Вопрос о содержании сердец во всегдашней готовности для прочтения — один из самых мучительных в нашей жизни. И я полагаю, что потому именно он так обострился у нас, что нигде в целом мире не найдется такой массы глупых людей, для которых весь кодекс политической благонадежности выразился в словах: что ж, если у меня душа чиста — милости просим! Да и не только за себя таким образом говорят эти глупцы, но и к посторонним людям обращаются: «Ведь у вас, господа, души чистые: отчего же не одолжить их для прочтения?..» Ах, срам какой!
Хуже всего то, что, наслушавшись этих приглашений, а еще больше насмотревшись на их осуществление, и сам мало-помалу привыкаешь к ним. Сначала скажешь себе: а что, в самом деле, ведь нельзя же в благоустроенном обществе без сердцеведцев! Ведь это в своем роде необходимость… печальная, но все-таки необходимость! А потом, помаленьку да полегоньку, и свое собственное сердце начнешь с таким расчетом располагать, чтоб оно во всякое время представляло открытую книгу: смотри и читай!
Приливы предупредительно-пресекательного энтузиазма, во время которых сердце человеческое, так сказать, само собой летит навстречу околоточному, до такой степени вошли в наши нравы, что сделались одною из самых обыкновенных обрядностей нашего существования. Мы так мало верим в себя, что даже не пытаемся искать защиты в самих себе, а прямо вопием: господа сердцеведцы! милости просим! Очевидно, мы сами в этом контроле видим единственное средство обелить себя не только в глазах любопытствующих, но и в своих собственных…

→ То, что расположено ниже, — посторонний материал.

-- one DP pass redistributes the weighted sum (generalized over start dict)
lemma bStep_sum_aux (arr : List Int) (i : Int) (P : Int → Int) :
    ∀ (l : List (Int × Int)) (m : PySem.Dict Int Int), m.keys.Nodup →
    wsum P (l.foldl (fun m p =>
      let m1 := m.insert p.1 (m.getD p.1 0 + p.2)
      let t := p.1 - (PySem.List.pyGet? arr i).getD 0
      if 0 ≤ t then m1.insert t (m1.getD t 0 + p.2) else m1) m)
    = wsum P m + (l.map (fun p => p.2 * (P p.1 +
        (if 0 ≤ p.1 - (PySem.List.pyGet? arr i).getD 0
         then P (p.1 - (PySem.List.pyGet? arr i).getD 0) else 0)))).sum := by
  intro l
  induction l with
  | nil => intro m hm; simp
  | cons p l ih =>
    intro m hm
    simp only [List.foldl_cons, List.map_cons, List.sum_cons]
    set a := (PySem.List.pyGet? arr i).getD 0 with ha
    have h1 : (m.insert p.1 (m.getD p.1 0 + p.2)).keys.Nodup :=
      PySem.Dict.nodup_keys_insert _ _ _ hm
    by_cases ht : (0:Int) ≤ p.1 - a
    · simp only [ht, if_pos]
      rw [ih _ (PySem.Dict.nodup_keys_insert _ _ _ h1)]
      rw [wsum_insert P _ _ _ h1, wsum_insert P _ _ _ hm]
      ring
    · simp only [ht, if_neg, not_false_iff]
      rw [ih _ h1, wsum_insert P _ _ _ hm]
      ring

lemma bStep_nodup (arr : List Int) (i : Int) (d : PySem.Dict Int Int) :
    (bStep arr d i).keys.Nodup := by
  unfold bStep
  exact nodup_bStep_aux arr i d.items PySem.Dict.empty (by simp [PySem.Dict.empty, PySem.Dict.keys])

lemma mem_items_nonneg (d : PySem.Dict Int Int) (h : ∀ r ∈ d.keys, 0 ≤ r) :
    ∀ p ∈ d.items, 0 ≤ p.1 := by
  intro p hp
  exact h p.1 (PySem.Dict.mem_keys_of_mem_items _ hp)

lemma bStep_keys_nonneg (arr : List Int) (i : Int) (d : PySem.Dict Int Int)
    (h : ∀ r ∈ d.keys, 0 ≤ r) : ∀ r ∈ (bStep arr d i).keys, 0 ≤ r := by
  unfold bStep
  rcases keys_nonneg_bStep_aux arr i d.items PySem.Dict.empty
      (by simp [PySem.Dict.empty, PySem.Dict.keys]) with hh | hh
  · exact hh
  · rcases hh with ⟨p, hp, hneg⟩
    exact absurd (mem_items_nonneg d h p hp) hneg

-- A's recursion: ≥ 1 whenever rest ≥ 0 and index ≤ len
lemma process_pos (arr : List Int) :
    ∀ (i r : Int), i ≤ (arr.length : Int) → 0 ≤ r → 1 ≤ process arr i r := by
  intro i
  have hw : ∀ n : ℕ, ∀ i r : Int, ((arr.length : Int) - i).toNat = n →
      i ≤ (arr.length : Int) → 0 ≤ r → 1 ≤ process arr i r := by
    intro n
    induction n with
    | zero =>
      intro i r hn hi hr
      have : i = (arr.length : Int) := by omega
      rw [process]
      simp [this, not_lt.mpr hr]
    | succ n ih =>
      intro i r hn hi hr
      have hlt : i < (arr.length : Int) := by omega
      rw [process]
      simp only [not_lt.mpr hr, if_false, if_neg (by omega : ¬ i = (arr.length : Int)),
        if_neg (by omega : ¬ (arr.length : Int) < i)]
      have h1 : 1 ≤ process arr (i + 1) r := ih (i + 1) r (by omega) (by omega) hr
      by_cases h2 : process arr (i + 1) (r - (PySem.List.pyGet? arr i).getD 0) = -1
      · simp [h2]; omega
      · simp only [h2, if_neg, not_false_iff]
        have h3 : 0 ≤ process arr (i + 1) (r - (PySem.List.pyGet? arr i).getD 0) := by
          by_cases hrr : 0 ≤ r - (PySem.List.pyGet? arr i).getD 0
          · have := ih (i + 1) _ (by omega) (by omega) hrr; omega
          · exfalso; apply h2; rw [process]; simp [show r - (PySem.List.pyGet? arr i).getD 0 < 0 by omega]
        omega
  intro r hi hr
  exact hw ((arr.length : Int) - i).toNat i r rfl hi hr

-- A's recurrence in additive form
lemma process_rec (arr : List Int) (i r : Int) (hi : i < (arr.length : Int)) (hr : 0 ≤ r) :
    process arr i r = process arr (i + 1) r +
      (if 0 ≤ r - (PySem.List.pyGet? arr i).getD 0
       then process arr (i + 1) (r - (PySem.List.pyGet? arr i).getD 0) else 0) := by
  rw [process]
  simp only [not_lt.mpr hr, if_false, if_neg (by omega : ¬ i = (arr.length : Int)),
    if_neg (by omega : ¬ (arr.length : Int) < i)]
  by_cases ht : 0 ≤ r - (PySem.List.pyGet? arr i).getD 0
  · have : 1 ≤ process arr (i + 1) (r - (PySem.List.pyGet? arr i).getD 0) :=
      process_pos arr (i + 1) _ (by omega) ht
    simp only [ht, if_pos]
    rw [if_neg (by omega)]
  · simp only [ht, if_neg, not_false_iff]
    have : process arr (i + 1) (r - (PySem.List.pyGet? arr i).getD 0) = -1 := by
      rw [process]; simp [show r - (PySem.List.pyGet? arr i).getD 0 < 0 by omega]
    simp [this]

-- wsum only depends on P at the keys
lemma wsum_congr (P Q : Int → Int) (d : PySem.Dict Int Int)
    (h : ∀ r ∈ d.keys, P r = Q r) : wsum P d = wsum Q d := by
  unfold wsum
  congr 1
  apply List.map_congr_left
  intro p hp
  rw [h p.1 (PySem.Dict.mem_keys_of_mem_items _ hp)]

-- main loop invariant: the final count equals the process-weighted sum of the current states
lemma loop_inv (arr : List Int) :
    ∀ (n : ℕ) (i : Int) (d : PySem.Dict Int Int), ((arr.length : Int) - i).toNat = n →
    i ≤ (arr.length : Int) → d.keys.Nodup → (∀ r ∈ d.keys, 0 ≤ r) →
    ((PySem.List.pyRange i (arr.length : Int) 1).foldl (bStep arr) d).values.sum
      = wsum (process arr i) d := by
  intro n
  induction n with
  | zero =>
    intro i d hn hi hnd hpos
    have hie : i = (arr.length : Int) := by omega
    have hnil : PySem.List.pyRange i (arr.length : Int) 1 = [] := by
      rw [PySem.List.pyRange_one, hn]
      simp
    rw [hnil]
    simp only [List.foldl_nil]
    rw [← wsum_values_sum]
    apply wsum_congr
    intro r hr
    rw [process]
    simp [hie, not_lt.mpr (hpos r hr)]
  | succ n ih =>
    intro i d hn hi hnd hpos
    have hlt : i < (arr.length : Int) := by omega
    rw [PySem.List.pyRange_one_cons hlt, List.foldl_cons]
    rw [ih (i + 1) (bStep arr d i) (by omega) (by omega) (bStep_nodup arr i d)
      (bStep_keys_nonneg arr i d hpos)]
    unfold bStep
    rw [bStep_sum_aux arr i (process arr (i + 1)) d.items PySem.Dict.empty
      (by simp [PySem.Dict.empty, PySem.Dict.keys])]
    have hempty : wsum (process arr (i + 1)) PySem.Dict.empty = 0 := by
      simp [wsum, PySem.Dict.empty]
    rw [hempty, zero_add]
    unfold wsum
    congr 1
    apply List.map_congr_left
    intro p hp
    rw [process_rec arr i p.1 hlt (mem_items_nonneg d hpos p hp)]

-- ===== VERDICT (by name: the statement is the Claim_ definition above) =====
theorem process_spec : Claim_equal_process := by
  intro arr index rest _ hpre
  unfold Spec_process process_alt
  by_cases hr : rest < 0
  · rw [process]; simp [hr]
  · have hi : index ≤ (arr.length : Int) := by
      rcases hpre with h | h
      · omega
      · exact h.2
    simp only [hr, if_neg, not_false_iff]
    have hd : (PySem.Dict.empty.insert rest (1:Int)).keys = [rest] := by
      simp [PySem.Dict.empty, PySem.Dict.insert, PySem.Dict.keys]
    rw [loop_inv arr ((arr.length : Int) - index).toNat index _ rfl hi
      (by rw [hd]; simp) (by rw [hd]; intro r hrr; simp at hrr; omega)]
    have : (PySem.Dict.empty.insert rest (1:Int)).items = [(rest, 1)] := by
      simp [PySem.Dict.empty, PySem.Dict.insert]
    unfold wsum
    rw [this]
    simp
-- ---- groups of a key-sorted list are the canonical form ----

lemma groups_eq_canon : ∀ (n : Nat) (ys : List (List Int)), ys.length ≤ n →
    (ys.map pvKey).Pairwise (· ≤ ·) →
    (pvGroups ys).map (fun p => [p.1, p.2]) = pvCanon ys := by
  intro n
  induction n with
  | zero =>
    intro ys hy _
    have hnil : ys = [] := List.length_eq_zero_iff.mp (Nat.le_zero.mp hy)
    simp [hnil, pvGroups, pvCanon, PySem.List.sorted_eq_nil_iff]
  | succ m ih =>
    intro ys hy hsort
    cases ys with
    | nil => simp [pvGroups, pvCanon, PySem.List.sorted_eq_nil_iff]
    | cons l t =>
      have hsort' := hsort
      rw [List.map_cons, List.pairwise_cons] at hsort'
      obtain ⟨hle', hsortt⟩ := hsort'
      have hle : ∀ x ∈ t, pvKey l ≤ pvKey x := by
        intro x hx
        exact hle' (pvKey x) (List.mem_map_of_mem hx)
      set tw := t.takeWhile (fun x => pvKey x == pvKey l) with htw
      set dr := t.dropWhile (fun x => pvKey x == pvKey l) with hdr2
      have htd : tw ++ dr = t := List.takeWhile_append_dropWhile
      -- every key in dr is > pvKey l
      have hgt : ∀ x ∈ dr, pvKey l < pvKey x := by
        intro x hx
        cases hdr : dr with
        | nil => rw [hdr] at hx; simp at hx
        | cons y r =>
          have hy0 : pvKey y ≠ pvKey l := by
            have hh := head_dropWhile_ne _ t y (by rw [← hdr2, hdr]; rfl)
            simpa using hh
          have hymem : y ∈ t := by
            have : y ∈ dr := by rw [hdr]; exact List.mem_cons_self
            exact (List.dropWhile_sublist _).mem this
          have hky : pvKey l < pvKey y := lt_of_le_of_ne (hle y hymem) (Ne.symm hy0)
          rw [hdr] at hx
          rcases List.mem_cons.mp hx with rfl | hxr
          · exact hky
          · have hsub : dr.Sublist t := t.dropWhile_sublist _
            have hpdr : (dr.map pvKey).Pairwise (· ≤ ·) :=
              hsortt.sublist (hsub.map pvKey)
            have hpdr' := hpdr
            rw [hdr, List.map_cons, List.pairwise_cons] at hpdr'
            have hyx : pvKey y ≤ pvKey x := hpdr'.1 (pvKey x) (List.mem_map_of_mem hxr)
            exact lt_of_lt_of_le hky hyx
      -- keys in tw are all pvKey l
      have htwk : ∀ x ∈ tw, pvKey x = pvKey l := by
        intro x hx
        have hh := List.mem_takeWhile_imp (htw ▸ hx)
        simpa using hh
      -- canonical key list decomposes
      have hkeys : PySem.List.sorted (PySem.Set.ofList (((l :: t).map pvKey))) (fun x => x) false
          = pvKey l :: PySem.List.sorted (PySem.Set.ofList (dr.map pvKey)) (fun x => x) false := by
        apply PySem.List.sorted_eq_of_perm_of_pairwise_lt
        · have hnd1 : (pvKey l :: PySem.List.sorted (PySem.Set.ofList (dr.map pvKey)) (fun x => x) false).Nodup := by
            refine List.nodup_cons.mpr ⟨?_, ?_⟩
            · intro hmem
              have hmem2 : pvKey l ∈ dr.map pvKey := by
                have hm3 := (PySem.List.sorted_perm (PySem.Set.ofList (dr.map pvKey)) (fun x => x) false).mem_iff.mp hmem
                exact (PySem.Set.mem_ofList _ _).mp hm3
              rcases List.mem_map.mp hmem2 with ⟨x, hx, hkx⟩
              exact absurd (hkx ▸ hgt x hx) (lt_irrefl _)
            · exact ((PySem.List.sorted_perm _ _ _).nodup_iff).mpr (PySem.Set.nodup_ofList _)
          have hnd2 : (PySem.Set.ofList ((l :: t).map pvKey)).Nodup := PySem.Set.nodup_ofList _
          refine (List.perm_ext_iff_of_nodup hnd1 hnd2).mpr ?_
          intro a
          simp only [List.mem_cons, PySem.List.mem_sorted, PySem.Set.mem_ofList]
          constructor
          · rintro (rfl | ha)
            · exact List.mem_map.mpr ⟨l, List.mem_cons_self, rfl⟩
            · rcases List.mem_map.mp ha with ⟨x, hx, rfl⟩
              exact List.mem_map.mpr ⟨x, List.mem_cons_of_mem _ ((t.dropWhile_sublist _).mem hx), rfl⟩
          · intro ha
            rcases List.mem_map.mp ha with ⟨x, hx, rfl⟩
            rcases List.mem_cons.mp hx with rfl | hxt
            · exact Or.inl rfl
            · have hx2 : x ∈ tw ++ dr := htd ▸ hxt
              rcases List.mem_append.mp hx2 with hxtw | hxdr
              · exact Or.inl (htwk x hxtw)
              · exact Or.inr (List.mem_map.mpr ⟨x, hxdr, rfl⟩)
        · refine List.pairwise_cons.mpr ⟨?_, ?_⟩
          · intro b hb
            have hb2 : b ∈ dr.map pvKey := by
              have hb3 := (PySem.List.sorted_perm (PySem.Set.ofList (dr.map pvKey)) (fun x => x) false).mem_iff.mp hb
              exact (PySem.Set.mem_ofList _ _).mp hb3
            rcases List.mem_map.mp hb2 with ⟨x, hx, rfl⟩
            exact hgt x hx
          · exact PySem.List.sorted_ofList_pairwise_lt _
      -- totals
      have hfil1 : tw.filter (fun x => pvKey x == pvKey l) = tw :=
        List.filter_eq_self.mpr (fun x hx => by simp [htwk x hx])
      have hfil2 : dr.filter (fun x => pvKey x == pvKey l) = [] :=
        List.filter_eq_nil_iff.mpr (fun x hx => by simp [ne_of_gt (hgt x hx)])
      have htot0 : pvTot (l :: t) (pvKey l) = pvWt l + (tw.map pvWt).sum := by
        unfold pvTot
        rw [← htd, List.filter_cons]
        simp only [beq_self_eq_true, if_true, List.filter_append, hfil1, hfil2]
        simp
      have htotk : ∀ k, pvKey l < k → pvTot (l :: t) k = pvTot dr k := by
        intro k hk
        unfold pvTot
        rw [← htd, List.filter_cons]
        have h1 : (pvKey l == k) = false := by simp [ne_of_lt hk]
        have hfil3 : tw.filter (fun x => pvKey x == k) = [] :=
          List.filter_eq_nil_iff.mpr (fun x hx => by
            simp [htwk x hx, ne_of_lt hk])
        simp [h1, hfil3]
      -- assemble
      rw [pvGroups]
      unfold pvCanon
      rw [hkeys, List.map_cons, List.map_cons, ← htw, ← hdr2]
      have hdrlen : dr.length ≤ m := by
        have h1 : dr.length ≤ t.length := List.length_dropWhile_le _ t
        have h2 : t.length + 1 ≤ m + 1 := by simpa using hy
        omega
      have hdrsort : (dr.map pvKey).Pairwise (· ≤ ·) :=
        hsortt.sublist ((t.dropWhile_sublist _).map pvKey)
      have hih := ih dr hdrlen hdrsort
      unfold pvCanon at hih
      congr 1
      · rw [htot0]
      · rw [hih]
        apply List.map_congr_left
        intro k hk
        have hkdr : k ∈ dr.map pvKey := by
          have hk3 := (PySem.List.sorted_perm (PySem.Set.ofList (dr.map pvKey)) (fun x => x) false).mem_iff.mp hk
          exact (PySem.Set.mem_ofList _ _).mp hk3
        rcases List.mem_map.mp hkdr with ⟨x, hx, rfl⟩
        rw [htotk _ (hgt x hx)]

Само собой разумеется, что я лично ничего против приливов этого рода не имею. Напротив того, я в этом случае даже привередлив: сам и страницы помогаю перевертывать, потому что ведь у него, у сердцеведца, пальцы-то черт знает в чем перепачканы… Но, говоря по совести, все-таки не могу скрыть, что любители подобного чтения подчас бывают очень для подлежащего прочтению человека неприятны. Причина тому простая: в человеческом сердце не одни дела до благоустройства и благочиния относящиеся, написаны, но есть кое-что и другое. И вот когда начинают добираться до этого «другого», то, по мнению моему, это уже представляется равносильным вторжению в район чужого ведомства. Все равно как при обыске или прочтении писем частных лиц. Я знаю, конечно, что ежели у меня «искомого» ничего нет, то и опасаться мне нечего; но, к сожалению, кроме «искомого», у меня может оказаться и нечто «неискомое». Это «неискомое» я имел слабость считать своею личною неприкосновенною тайностью, и вдруг на него глянул глазок-смотрок. «Помнишь ли, милый друг, как ты, как я…» — кажется, в этом ничего нет «искомого»? А между тем когда это «неискомое» делается обретенным, то чувствуется ужасная, почти несносная неловкость. Сначала думается: «вот оно какое дело случилось!», а потом думается и еще: «эх, руки-то коротки!..» Право, с ума сойти можно… И сходят.